The answer must be the number of lines in the listing below that contain "codes", and nothing else.
─── Data extract ───
-- pv_equiv track=rewrite | github.com/cshen/pypy | pypy/translator/cli/support.py | string_literal
-- ===== SOURCE A (Python) =====
-- def string_literal(s):
--     def char_repr(c):
--         if c in '\\"': return '\\' + c
--         if ' ' <= c < '\x7F': return c
--         if c == '\n': return '\\n'
--         if c == '\t': return '\\t'
--         raise ValueError
--     def line_repr(s):
--         return ''.join([char_repr(c) for c in s])
--     def array_repr(s):
--         return ' '.join(['%x 00' % ord(c) for c in s]+['00'])
--
--     try:
--         return '"%s"' % line_repr(s)
--     except ValueError:
--         return "bytearray ( %s )" % array_repr(s)
-- ===== SOURCE B (Python) =====
-- def string_literal(s):
--     def ok(c):
--         return c in '\\"' or ' ' <= c < '\x7F' or c in '\n\t'
--     def esc(c):
--         if c in '\\"': return '\\' + c
--         if c == '\n': return '\\n'
--         if c == '\t': return '\\t'
--         return c
--     if all(ok(c) for c in s):
--         return '"' + ''.join(esc(c) for c in s) + '"'
--     return 'bytearray ( %s00 )' % ''.join('%x 00 ' % ord(c) for c in s)
-- ===== Notes on version B (the rewrite author's own statement) =====
-- stated objective: simpler
-- what changed: Replaces the optimistic build-and-catch-ValueError strategy with a validate-first decomposition: an explicit representability predicate checked up front, then either the escaped quoted literal or the bytearray form is built, with no exception control flow.
import Mathlib
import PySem

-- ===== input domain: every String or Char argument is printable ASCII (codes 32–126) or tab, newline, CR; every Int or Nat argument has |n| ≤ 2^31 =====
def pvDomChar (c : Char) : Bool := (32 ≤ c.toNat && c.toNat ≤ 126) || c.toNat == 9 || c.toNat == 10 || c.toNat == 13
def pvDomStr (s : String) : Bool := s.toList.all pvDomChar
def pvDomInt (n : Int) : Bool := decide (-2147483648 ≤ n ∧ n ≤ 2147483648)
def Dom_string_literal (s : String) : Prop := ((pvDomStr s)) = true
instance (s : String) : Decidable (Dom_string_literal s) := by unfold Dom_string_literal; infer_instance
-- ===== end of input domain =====

-- B replaces A's optimistic build-and-catch-ValueError with a validate-first branch (predicate, then format); same return value everywhere.

-- '%x' for a character code; exact for n < 256 (codes here are ≤ 0x10FFFF but Dom keeps them ≤ 126)
def pvHexDigit (n : Nat) : Char := Char.ofNat (if n < 10 then 48 + n else 87 + n)
def pvHex (n : Nat) : List Char := if n < 16 then [pvHexDigit n] else [pvHexDigit (n / 16), pvHexDigit (n % 16)]

-- ===== PORT A =====
-- char_repr: the four branches in Python's order; 'raise ValueError' is none
def pvCharRepr (c : Char) : Option (List Char) :=
  if c = '\\' ∨ c = '"' then some ['\\', c]
  else if 32 ≤ c.toNat ∧ c.toNat < 127 then some [c]
  else if c = '\n' then some ['\\', 'n']
  else if c = '\t' then some ['\\', 't']
  else none

-- line_repr: ''.join of the per-char pieces, none as soon as char_repr raises
def pvLineRepr : List Char → Option (List Char)
  | [] => some []
  | c :: t =>
    match pvCharRepr c, pvLineRepr t with
    | some a, some b => some (a ++ b)
    | _, _ => none

-- array_repr: ' '.join(['%x 00' % ord(c) for c in s] + ['00'])
def pvArrayRepr (l : List Char) : List Char :=
  PySem.Chars.join [' '] (l.map (fun c => pvHex c.toNat ++ " 00".toList) ++ ["00".toList])

def string_literal (s : String) : String :=
  String.mk
    (match pvLineRepr s.toList with
     | some r => '"' :: r ++ ['"']
     | none => "bytearray ( ".toList ++ pvArrayRepr s.toList ++ " )".toList)

-- ===== PORT B =====
-- ok: c is representable in a quoted literal
def pvOkChar (c : Char) : Bool :=
  (c = '\\' || c = '"') || (32 ≤ c.toNat && c.toNat < 127) || c = '\n' || c = '\t'

-- esc: escaping for an ok character
def pvEscChar (c : Char) : List Char :=
  if c = '\\' ∨ c = '"' then ['\\', c]
  else if c = '\n' then ['\\', 'n']
  else if c = '\t' then ['\\', 't']
  else [c]

def string_literal_alt (s : String) : String :=
  String.mk
    (if s.toList.all pvOkChar then
       '"' :: s.toList.flatMap pvEscChar ++ ['"']
     else
       "bytearray ( ".toList ++ s.toList.flatMap (fun c => pvHex c.toNat ++ " 00 ".toList) ++ "00 )".toList)

-- ===== PRECONDITION & SPEC =====
def Spec_string_literal (s : String) (out : String) : Prop := out = string_literal_alt s
instance (s : String) (out : String) : Decidable (Spec_string_literal s out) := by unfold Spec_string_literal; infer_instance

-- ===== CLAIM (what is proved, stated in full; the proofs are below) =====
def Claim_equal_string_literal : Prop := ∀ (s : String), Dom_string_literal s → Spec_string_literal s (string_literal s)

-- ===== LEMMAS AND PROOFS =====
theorem charRepr_eq (c : Char) :
    pvCharRepr c = if pvOkChar c then some (pvEscChar c) else none := by
  unfold pvCharRepr pvOkChar pvEscChar
  by_cases h1 : c = '\\' ∨ c = '"'
  · simp [h1]
  · by_cases h2 : 32 ≤ c.toNat ∧ c.toNat < 127
    · rcases h2 with ⟨ha, hb⟩
      have hn : ¬ c = '\n' := by rintro rfl; simp [Char.toNat] at ha
      have ht : ¬ c = '\t' := by rintro rfl; simp [Char.toNat] at ha
      simp [h1, ha, hb, hn, ht]
    · by_cases h3 : c = '\n'
      · simp [h3]
      · by_cases h4 : c = '\t'
        · subst h4; decide
        · simp [h1, h2, h3, h4]

theorem lineRepr_eq (l : List Char) :
    pvLineRepr l = if l.all pvOkChar then some (l.flatMap pvEscChar) else none := by
  induction l with
  | nil => simp [pvLineRepr]
  | cons c t ih =>
    simp only [pvLineRepr, ih, charRepr_eq]
    by_cases hc : pvOkChar c <;> by_cases ht : t.all pvOkChar <;>
      simp [hc, ht, List.all_cons]

theorem join_append_last (z : List Char) (L : List (List Char)) :
    PySem.Chars.join [' '] (L ++ [z]) = (L.map (· ++ [' '])).flatten ++ z := by
  induction L with
  | nil => simp [PySem.Chars.join_singleton]
  | cons a L ih =>
    cases L with
    | nil => simp [PySem.Chars.join_cons_cons, PySem.Chars.join_singleton]
    | cons b M =>
      simp only [List.cons_append, PySem.Chars.join_cons_cons] at ih ⊢
      simp [ih]

theorem arrayRepr_eq (l : List Char) :
    pvArrayRepr l ++ " )".toList
      = l.flatMap (fun c => pvHex c.toNat ++ " 00 ".toList) ++ "00 )".toList := by
  unfold pvArrayRepr
  rw [join_append_last]
  rw [List.map_map, List.flatten_eq_flatMap, List.flatMap_map]
  simp [List.append_assoc]

-- ===== VERDICT (by name: the statement is the Claim_ definition above) =====
theorem string_literal_spec : Claim_equal_string_literal := by
  intro s _
  show string_literal s = string_literal_alt s
  unfold string_literal string_literal_alt
  rw [lineRepr_eq]
  by_cases h : s.toList.all pvOkChar
  · simp [h]
  · simp only [h, Bool.false_eq_true, if_false]
    rw [List.append_assoc, arrayRepr_eq, ← List.append_assoc]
───
> **Written answer**
2